== What you should do ==
Count every line in the data below that includes "None", and give only the result.

(Stored data)

-- pv_equiv track=rewrite | github.com/CCYellowStar2/astrbot_plugin_rocom_tools | wiki_service.py | extract_keyword_from_message
-- ===== SOURCE A (Python) =====
-- from typing import Iterable, Optional
--
-- def extract_keyword_from_message(message: str, command_names: Iterable[str]) -> str:
--     text = (message or "").strip()
--     if not text:
--         return ""
--
--     without_prefix = text[1:].strip() if text.startswith("/") else text
--     lowered = without_prefix.casefold()
--     for command_name in sorted(command_names, key=len, reverse=True):
--         command_lower = command_name.casefold()
--         if lowered == command_lower:
--             return ""
--         if lowered.startswith(f"{command_lower} "):
--             return without_prefix[len(command_name) :].strip()
--
--     parts = without_prefix.split(maxsplit=1)
--     if len(parts) == 2:
--         return parts[1].strip()
--     return without_prefix
-- ===== SOURCE B (Python) =====
-- def extract_keyword_from_message(message, command_names):
--     text = (message or "").strip()
--     if not text:
--         return ""
--
--     without_prefix = text[1:].strip() if text.startswith("/") else text
--     lowered = without_prefix.casefold()
--
--     best = None          # longest matching command seen so far
--     best_exact = False   # whether that match was the whole message
--     for command_name in command_names:
--         command_lower = command_name.casefold()
--         if lowered == command_lower:
--             if best is None or len(best) < len(command_name):
--                 best, best_exact = command_name, True
--         elif lowered.startswith(command_lower + " "):
--             if best is None or len(best) < len(command_name):
--                 best, best_exact = command_name, False
--
--     if best is not None:
--         return "" if best_exact else without_prefix[len(best):].strip()
--
--     parts = without_prefix.split(maxsplit=1)
--     if len(parts) == 2:
--         return parts[1].strip()
--     return without_prefix
-- ===== Notes on version B (the rewrite author's own statement) =====
-- stated objective: simpler
-- what changed: B drops the length-descending sort entirely and makes a single pass over command_names, keeping the longest matching command (and whether it matched exactly), so the loop runs over the original list instead of a sorted copy.
import Mathlib
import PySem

== Response area ==
4